If that's true, I hope it gets out eventually. Imagine the PR disaster for RIM if they actually pressured Rogers to limit the viability of the iPhone. There's antitrust written all over that.


----------



## adagio (Aug 23, 2002)

CaptainCode said:


> If that's true, I hope it gets out eventually. Imagine the PR disaster for RIM if they actually pressured Rogers to limit the viability of the iPhone. There's antitrust written all over that.


Impossible to prove if there were conversations over a round of golf or a few drinks at the bar.... we'll never know.


----------



## MacGYVER (Apr 15, 2005)

I have said it as well, of course RIM had a say with regards to the iPhone and Rogers. The iPhone coming to Ontario steps all over RIM which resides its manufacturing and headquarters in Waterloo, Ontario. This is a huge smack in the face to RIM and this is finally RIMs competition. RIM should be worried, but have they gone to Rogers and pressured them? I bet you they have... they are really worried about this iPhone device. RIM and Rogers in Canada have shared a long many years together promoting and selling the RIM devices and services here in Canada. Like I said earlier this iPhone is brand new to Rogers, they have no idea what they're getting into, not just yet. Perhaps in a year or two from now they will have a better understanding.


----------



## CaptainCode (Jun 4, 2006)

adagio said:


> Impossible to prove if there were conversations over a round of golf or a few drinks at the bar.... we'll never know.


I hope the idiot managers did it over unencrypted emails like many other cases and somehow it gets out


----------



## mpuk (May 24, 2005)

I don't see why everyone is so worried...

If Bell is offering unlimited data, Rogers will soon follow suit. Not like Rogers will be known as the "expensive data plan provider" and Bell will become the cheaper one....won't happen. Rogers can charge what they want right now to get some extra money because they know people will buy it anyway....look at the insane amount of hype around the new iPhone and its introduction in Canada...! 
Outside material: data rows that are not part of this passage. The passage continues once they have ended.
lemma pvAntTerm (b : List (List String)) (W i j : Int) (hW : 1 ≤ W) (hi : 0 ≤ i) (hj : 0 ≤ j)
    (hilen : i + W ≤ (b.length : Int)) (hjlen : j < ((b.getD (i + W - 1).toNat []).length : Int)) :
    evaluate_line ((PySem.List.pyRange 0 W 1).map (fun k => pvGet b (i + k) (j + (W - 1 - k)))) W =
      (if W ≤ pvTGet (pvRunTable b "O" 1 (-1)) (i + W - 1) j then 100
       else if W ≤ pvTGet (pvRunTable b "X" 1 (-1)) (i + W - 1) j then -100 else 0) := by
  have hfun : (fun k : Int => pvGet b (i + k) (j + (W - 1 - k))) =
      (fun k : Int => pvGet b (i + k * 1) (j + W - 1 + k * (-1))) := by
    funext k
    rw [show i + k = i + k * 1 by ring, show j + (W - 1 - k) = j + W - 1 + k * (-1) by ring]
  rw [hfun]
  have ht := pvTerm_eq b .ant i (j + W - 1) W hW (by intro k h1 h2; simp [pvDi]; omega)
    (by intro k h1 h2; simp [pvDj]; omega)
  simp only [pvDi, pvDj] at ht
  rw [ht]
  have hO := pvRunTable_get b "O" (by decide) .ant (i + W - 1).toNat j.toNat (by omega) (by omega)
  have hX := pvRunTable_get b "X" (by decide) .ant (i + W - 1).toNat j.toNat (by omega) (by omega)
  simp only [pvDi, pvDj] at hO hX
  rw [Int.toNat_of_nonneg (by omega : (0:Int) ≤ i + W - 1), Int.toNat_of_nonneg hj] at hO hX
  have e1 : i + (W - 1) * 1 = i + W - 1 := by ring
  have e2 : j + W - 1 + (W - 1) * (-1) = j := by ring
  simp only [e1, e2, hO, hX]
-- ===== VERDICT (by name: the statement is the Claim_ definition above) =====
theorem evaluate_spec : Claim_equal_evaluate := by
  intro b mnr mxr mnc mxc BS W _hDom hPre
  obtain ⟨hW0, hacc⟩ := hPre
  unfold Spec_evaluate
  simp only [evaluate, evaluate_alt]
  have collapse : ∀ {l : List Int} {f : Int → Int → Int} (init : Int),
      (∀ acc x, x ∈ l → f acc x = acc) → l.foldl f init = init := by
    intro l f init h
    rw [PySem.List.foldl_congr_mem l f (fun acc _ => acc) init h]
    exact List.foldl_fixed l
  rcases lt_or_gt_of_ne hW0 with hWn | hWp
  · -- W < 0 : every window term of A is 0, and B returns 0 by its guard
    rw [if_pos (by omega : W ≤ 0)]
    refine Eq.trans (collapse _ ?_) (Eq.trans (collapse _ ?_) (collapse _ ?_))
    · intro acc i _
      refine collapse acc ?_
      intro acc' j _
      rw [evaluate_line_neg _ _ hWn, evaluate_line_neg _ _ hWn]
      ring
    · intro acc j _
      refine collapse acc ?_
      intro acc' i _
      rw [evaluate_line_neg _ _ hWn]
      ring
    · intro acc i _
      refine collapse acc ?_
      intro acc' j _
      rw [evaluate_line_neg _ _ hWn]
      ring
  · -- 1 ≤ W
    rw [if_neg (by omega : ¬ W ≤ 0)]
    have hW1 : 1 ≤ W := hWp
    -- nest 1: rows
    have e1 : (PySem.List.pyRange (max 0 mnr) (min (BS - 1) mxr + 1) 1).foldl (fun score i =>
        (PySem.List.pyRange (max 0 mnc) (min (BS - 1) mxc - W + 2) 1).foldl (fun score j =>
          score + evaluate_line (PySem.List.slice (PySem.List.pyGetD b i []) (some j) (some (j + W))) W) score) 0 =
        (PySem.List.pyRange (max 0 mnr) (min (BS - 1) mxr + 1) 1).foldl (fun score i =>
        (PySem.List.pyRange (max 0 mnc) (min (BS - 1) mxc - W + 2) 1).foldl (fun score j =>
          if W ≤ pvTGet (pvRunTable b "O" 0 1) i (j + W - 1) then score + 100
          else if W ≤ pvTGet (pvRunTable b "X" 0 1) i (j + W - 1) then score - 100
          else score) score) 0 := by
      apply PySem.List.foldl_congr_mem
      intro acc i hi
      apply PySem.List.foldl_congr_mem
      intro acc' j hj
      rw [PySem.List.mem_pyRange_one] at hi hj
      have hd := hacc (Or.inl ⟨by omega, by omega⟩)
      have hrow := hd.2 i.toNat (List.mem_range.2 (by omega)) ⟨by omega, by omega⟩
      rw [pvIfScore, pvRowTerm b W i j hW1 (by omega) (by omega) (by omega) (by omega)]
    -- nest 2: columns
    have e2 : ∀ init : Int, (PySem.List.pyRange (max 0 mnc) (min (BS - 1) mxc + 1) 1).foldl (fun score j =>
        (PySem.List.pyRange (max 0 mnr) (min (BS - 1) mxr - W + 2) 1).foldl (fun score i =>
          score + evaluate_line ((PySem.List.pyRange 0 W 1).map (fun k => pvGet b (i + k) j)) W) score) init =
        (PySem.List.pyRange (max 0 mnc) (min (BS - 1) mxc + 1) 1).foldl (fun score j =>
        (PySem.List.pyRange (max 0 mnr) (min (BS - 1) mxr - W + 2) 1).foldl (fun score i =>
          if W ≤ pvTGet (pvRunTable b "O" 1 0) (i + W - 1) j then score + 100
          else if W ≤ pvTGet (pvRunTable b "X" 1 0) (i + W - 1) j then score - 100
          else score) score) init := by
      intro init
      apply PySem.List.foldl_congr_mem
      intro acc j hj
      apply PySem.List.foldl_congr_mem
      intro acc' i hi
      rw [PySem.List.mem_pyRange_one] at hi hj
      have hd := hacc (Or.inr ⟨hW1, by omega, by omega⟩)
      have hrow := hd.2 (i + W - 1).toNat (List.mem_range.2 (by omega)) ⟨by omega, by omega⟩
      rw [pvIfScore, pvColTerm b W i j hW1 (by omega) (by omega) (by omega) (by omega)]
    -- nest 3: diagonals
    have e3 : ∀ init : Int, (PySem.List.pyRange (max 0 mnr) (min (BS - 1) mxr - W + 2) 1).foldl (fun score i =>
        (PySem.List.pyRange (max 0 mnc) (min (BS - 1) mxc - W + 2) 1).foldl (fun score j =>
          score + evaluate_line ((PySem.List.pyRange 0 W 1).map (fun k => pvGet b (i + k) (j + k))) W
                + evaluate_line ((PySem.List.pyRange 0 W 1).map (fun k => pvGet b (i + k) (j + (W - 1 - k)))) W) score) init =
        (PySem.List.pyRange (max 0 mnr) (min (BS - 1) mxr - W + 2) 1).foldl (fun score i =>
        (PySem.List.pyRange (max 0 mnc) (min (BS - 1) mxc - W + 2) 1).foldl (fun score j =>
          if W ≤ pvTGet (pvRunTable b "O" 1 (-1)) (i + W - 1) j then
            (if W ≤ pvTGet (pvRunTable b "O" 1 1) (i + W - 1) (j + W - 1) then score + 100
             else if W ≤ pvTGet (pvRunTable b "X" 1 1) (i + W - 1) (j + W - 1) then score - 100
             else score) + 100
          else if W ≤ pvTGet (pvRunTable b "X" 1 (-1)) (i + W - 1) j then
            (if W ≤ pvTGet (pvRunTable b "O" 1 1) (i + W - 1) (j + W - 1) then score + 100
             else if W ≤ pvTGet (pvRunTable b "X" 1 1) (i + W - 1) (j + W - 1) then score - 100
             else score) - 100
          else
            (if W ≤ pvTGet (pvRunTable b "O" 1 1) (i + W - 1) (j + W - 1) then score + 100
             else if W ≤ pvTGet (pvRunTable b "X" 1 1) (i + W - 1) (j + W - 1) then score - 100
             else score)) score) init := by
      intro init
      apply PySem.List.foldl_congr_mem
      intro acc i hi
      apply PySem.List.foldl_congr_mem
      intro acc' j hj
      rw [PySem.List.mem_pyRange_one] at hi hj
      have hd := hacc (Or.inr ⟨hW1, by omega, by omega⟩)
      have hrow := hd.2 (i + W - 1).toNat (List.mem_range.2 (by omega)) ⟨by omega, by omega⟩
      rw [pvIfScore, pvIfScore, pvDiaTerm b W i j hW1 (by omega) (by omega) (by omega) (by omega),
          pvAntTerm b W i j hW1 (by omega) (by omega) (by omega) (by omega)]
    rw [e1, e2, e3]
The smartest thing to do imo is to get a iPhone if you absolutely want one and sign the 3 year contract, but keep your current plan. Use wifi to test out the waters and see how much you use the data option....as new plans are bound to eventually emerge for those of us complaining about the high rates, as every provider around the world seems to be going unlimited, we can at least expect competitive.


----------



## kb244 (Apr 23, 2002)

Well look at it this way, if a company rapes consumers long enough, just bout any other new offering will become extremely attractive, or at the very least the competitor's Ads will target consumers much easier than anticipated.


----------



## CaptainCode (Jun 4, 2006)

I think the only main reason that Bell is pricing it so cheap is exactly that there is so much hype around the iPhone(warranted or not, your opinion). They're trying to get the people in with way cheaper plans, and it might work. I wonder how long it will last that way(Bell).


----------



## KMPhotos (Jun 17, 2008)

mpuk said:


> I don't see why everyone is so worried...
> 
> If Bell is offering unlimited data, Rogers will soon follow suit. Not like Rogers will be known as the "expensive data plan provider" and Bell will become the cheaper one....won't happen. Rogers can charge what they want right now to get some extra money because they know people will buy it anyway....look at the insane amount of hype around the new iPhone and its introduction in Canada...!
> 
> The smartest thing to do imo is to get a iPhone if you absolutely want one and sign the 3 year contract, but keep your current plan. Use wifi to test out the waters and see how much you use the data option....as new plans are bound to eventually emerge for those of us complaining about the high rates, as every provider around the world seems to be going unlimited, we can at least expect competitive.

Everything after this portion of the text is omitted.